Hobby Versus Business

What’s the difference between a hobby and a business? A business operates to make a profit. While hobby activity may result in some income, people engage in a hobby primarily for enjoyment or recreation, not to make a profit.

Expenses incurred by for-profit business activities are generally tax deductible, hobby expenses are not. Hobby income, however, is still taxable. These circumstances lead some individuals to wonder if their personal hobbies can be considered businesses with a profit motive in order to obtain more favorable tax outcomes.

In recent years, more and more taxpayers are reporting secondary income from sources such as entrepreneurial businesses. In 2022, 44% of Americans reported engaging in a “side job” to help them make ends meet.

If a business is a secondary source of income, it is important to clearly distinguish it from a hobby activity. In addition to the intention to make a profit, there are other considerations that come into play to help make the case to the IRS that the activity is a business rather than a hobby.

Safe Harbor Rule

The IRS safe harbor rule indicates that if the business was profitable in at least three of the previous five consecutive years, the IRS will accept that it is engaged for profit. However, for industries such as horse training, breeding or racing, this rule may be extended to a profit in two of the prior seven years, because these endeavors involve a greater amount of risk.

“Treat It Like a Business”

Beyond the Safe Harbor Rule, taxpayers can increase their chances of prevailing against an IRS challenge by treating their activities like businesses rather than hobbies. This is especially important if a business is showing a loss rather than a profit. Ways of treating the activity as a business may include:
• Having a business plan
• Performing market studies
• Advertising
• Having separate books and bank accounts
• Conducting periodic financial reviews
• Employing expert advice or services
• Modifying business operations to improve profitability.

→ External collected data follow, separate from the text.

-- pv_equiv track=rewrite | github.com/ilyakarelcev/Bioinformatics | protein_alignment_streamlit/app.py | position_labels
-- ===== SOURCE A (Python) =====
-- def position_labels(aligned: str) -> list[str]:
--     labels: list[str] = []
--     position = 0
--     for aa in aligned:
--         if aa == "-":
--             labels.append("")
--             continue
--         position += 1
--         labels.append(str(position) if position == 1 or position % 10 == 0 else "")
--     return labels
-- ===== SOURCE B (Python) =====
-- def position_labels(aligned: str) -> list[str]:
--     # Pass 1: running non-gap count per character (prefix sums of is-residue flags).
--     counts: list[int] = []
--     total = 0
--     for c in aligned:
--         total += (c != "-")
--         counts.append(total)
--     # Pass 2: turn each (char, count) pair into its tick label.
--     return ["" if c == "-" else (str(k) if k == 1 or k % 10 == 0 else "")
--             for c, k in zip(aligned, counts)]
-- ===== Notes on version B (the rewrite author's own statement) =====
-- stated objective: alternative
-- what changed: B replaces A's single loop threading a mutable position counter and conditional appends with two separated passes: first a prefix-sum table of running non-gap counts, then a zip/comprehension mapping each (char, count) pair to its label.
import Mathlib
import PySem

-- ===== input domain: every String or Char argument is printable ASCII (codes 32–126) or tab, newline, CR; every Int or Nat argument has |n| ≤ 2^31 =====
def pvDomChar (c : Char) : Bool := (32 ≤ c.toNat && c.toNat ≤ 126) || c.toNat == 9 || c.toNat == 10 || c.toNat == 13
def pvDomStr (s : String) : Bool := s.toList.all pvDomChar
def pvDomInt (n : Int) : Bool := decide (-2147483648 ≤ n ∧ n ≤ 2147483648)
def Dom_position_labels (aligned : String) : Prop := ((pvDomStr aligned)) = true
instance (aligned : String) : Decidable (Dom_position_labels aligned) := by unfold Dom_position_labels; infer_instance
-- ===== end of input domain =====

-- B computes a prefix-sum table of non-gap counts, then labels each (char, count) pair in a
-- second pass, instead of A's single loop threading a mutable counter (objective: alternative).

-- ===== PORT A =====
-- A: one loop over the characters, appending "" for gaps, otherwise incrementing
-- position and appending str(position) at 1 and multiples of 10.
def position_labels (aligned : String) : List String :=
  (aligned.toList.foldl
    (fun (acc : List String × Int) aa =>
      if aa = '-' then (acc.1 ++ [""], acc.2)
      else (acc.1 ++ [if acc.2 + 1 = 1 ∨ PySem.Int.mod (acc.2 + 1) 10 = 0
                      then PySem.Int.toStr (acc.2 + 1) else ""], acc.2 + 1))
    ([], 0)).1

-- ===== PORT B =====
-- B pass 1: prefix sums of is-residue flags; pass 2: zip chars with counts, map to labels.
def position_labels_alt (aligned : String) : List String :=
  let counts :=
    (aligned.toList.foldl
      (fun (acc : List Int × Int) c =>
        (acc.1 ++ [acc.2 + (if c ≠ '-' then 1 else 0)], acc.2 + (if c ≠ '-' then 1 else 0)))
      ([], 0)).1
  (aligned.toList.zip counts).map
    (fun p =>
      if p.1 = '-' then ""
      else if p.2 = 1 ∨ PySem.Int.mod p.2 10 = 0 then PySem.Int.toStr p.2 else "")

-- ===== PRECONDITION & SPEC =====
def Spec_position_labels (aligned : String) (out : List String) : Prop := out = position_labels_alt aligned
instance (aligned : String) (out : List String) : Decidable (Spec_position_labels aligned out) := by unfold Spec_position_labels; infer_instance

-- ===== CLAIM (what is proved, stated in full; the proofs are below) =====
def Claim_equal_position_labels : Prop := ∀ (aligned : String), Dom_position_labels aligned → Spec_position_labels aligned (position_labels aligned)

-- ===== LEMMAS AND PROOFS =====

-- Reference recursion: labels of l when p residues have already been seen.
def pvGo (l : List Char) (p : Int) : List String :=
  match l with
  | [] => []
  | c :: cs =>
    if c = '-' then "" :: pvGo cs p
    else (if p + 1 = 1 ∨ PySem.Int.mod (p + 1) 10 = 0
          then PySem.Int.toStr (p + 1) else "") :: pvGo cs (p + 1)

-- A's fold accumulates exactly pvGo.
lemma pvA_fold (l : List Char) (xs : List String) (p : Int) :
    (l.foldl
      (fun (acc : List String × Int) aa =>
        if aa = '-' then (acc.1 ++ [""], acc.2)
        else (acc.1 ++ [if acc.2 + 1 = 1 ∨ PySem.Int.mod (acc.2 + 1) 10 = 0
                        then PySem.Int.toStr (acc.2 + 1) else ""], acc.2 + 1))
      (xs, p)).1 = xs ++ pvGo l p := by
  induction l generalizing xs p with
  | nil => simp [pvGo]
  | cons c cs ih =>
    simp only [List.foldl_cons]
    by_cases hc : c = '-'
    · rw [if_pos hc, ih]
      simp [pvGo, hc]
    · rw [if_neg hc, ih]
      simp [pvGo, hc]

-- Reference prefix sums.
def pvCsum (l : List Char) (t : Int) : List Int :=
  match l with
  | [] => []
  | c :: cs =>
    (t + (if c ≠ '-' then 1 else 0)) :: pvCsum cs (t + (if c ≠ '-' then 1 else 0))

-- B's counts fold accumulates exactly pvCsum.
lemma pvB_fold (l : List Char) (ks : List Int) (t : Int) :
    (l.foldl
      (fun (acc : List Int × Int) c =>
        (acc.1 ++ [acc.2 + (if c ≠ '-' then 1 else 0)], acc.2 + (if c ≠ '-' then 1 else 0)))
      (ks, t)).1 = ks ++ pvCsum l t := by
  induction l generalizing ks t with
  | nil => simp [pvCsum]
  | cons c cs ih =>
    simp only [List.foldl_cons]
    rw [ih]
    simp [pvCsum]

-- Zipping with prefix sums and labeling equals the reference recursion.
lemma pvZip_eq_go (l : List Char) (t : Int) :
    (l.zip (pvCsum l t)).map
      (fun p =>
        if p.1 = '-' then ""
        else if p.2 = 1 ∨ PySem.Int.mod p.2 10 = 0 then PySem.Int.toStr p.2 else "")
      = pvGo l t := by
  induction l generalizing t with
  | nil => simp [pvCsum, pvGo]
  | cons c cs ih =>
    by_cases hc : c = '-'
    · have h : pvCsum (c :: cs) t = t :: pvCsum cs t := by simp [pvCsum, hc]
      rw [h, List.zip_cons_cons, List.map_cons, ih]
      simp [pvGo, hc]
    · have h : pvCsum (c :: cs) t = (t + 1) :: pvCsum cs (t + 1) := by simp [pvCsum, hc]
      rw [h, List.zip_cons_cons, List.map_cons, ih]
      simp [pvGo, hc]

-- ===== VERDICT (by name: the statement is the Claim_ definition above) =====
theorem position_labels_spec : Claim_equal_position_labels := by
  intro aligned _
  show position_labels aligned = position_labels_alt aligned
  unfold position_labels position_labels_alt
  rw [pvA_fold]
  simp only [pvB_fold, pvZip_eq_go, List.nil_append]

Common pitfalls for taxpayers to avoid include:
• Failing to keep records of revenues and expenses;
• Using personal bank accounts to pay expenses
• Deducting personal expenses not related to business activities

These considerations can be helpful in making the case for a business even with recurring losses.

Other Factors

Other factors are also used by the IRS in determining if an activity is a business engaged for profit. No one factor alone is decisive, and their relative importance depends on the case. These factors include:

• The manner in which the books and records are maintained
• The expertise of the business owner or advisors, including education or past experience in the type of business.
• The amount of time and effort put into the business
• The dependence on the income for livelihood
• The normalcy of the losses given the industry or uncontrollable circumstances such as fires, natural disasters or economic downturns
• The success in making a profit in similar activities in the past
• The expectation of future profit from the appreciation of the assets used in the activity

Hobby Income

According to the IRS rules, income of more than $400 in a calendar year from a hobby, must be reported as self-employed income. This income is reported on Schedule SE and is subject to self-employment tax.

Whether an activity is a hobby or a business, a CPA can help evaluate the issues and set up the planning and documentation needed for the most advantageous tax outcome.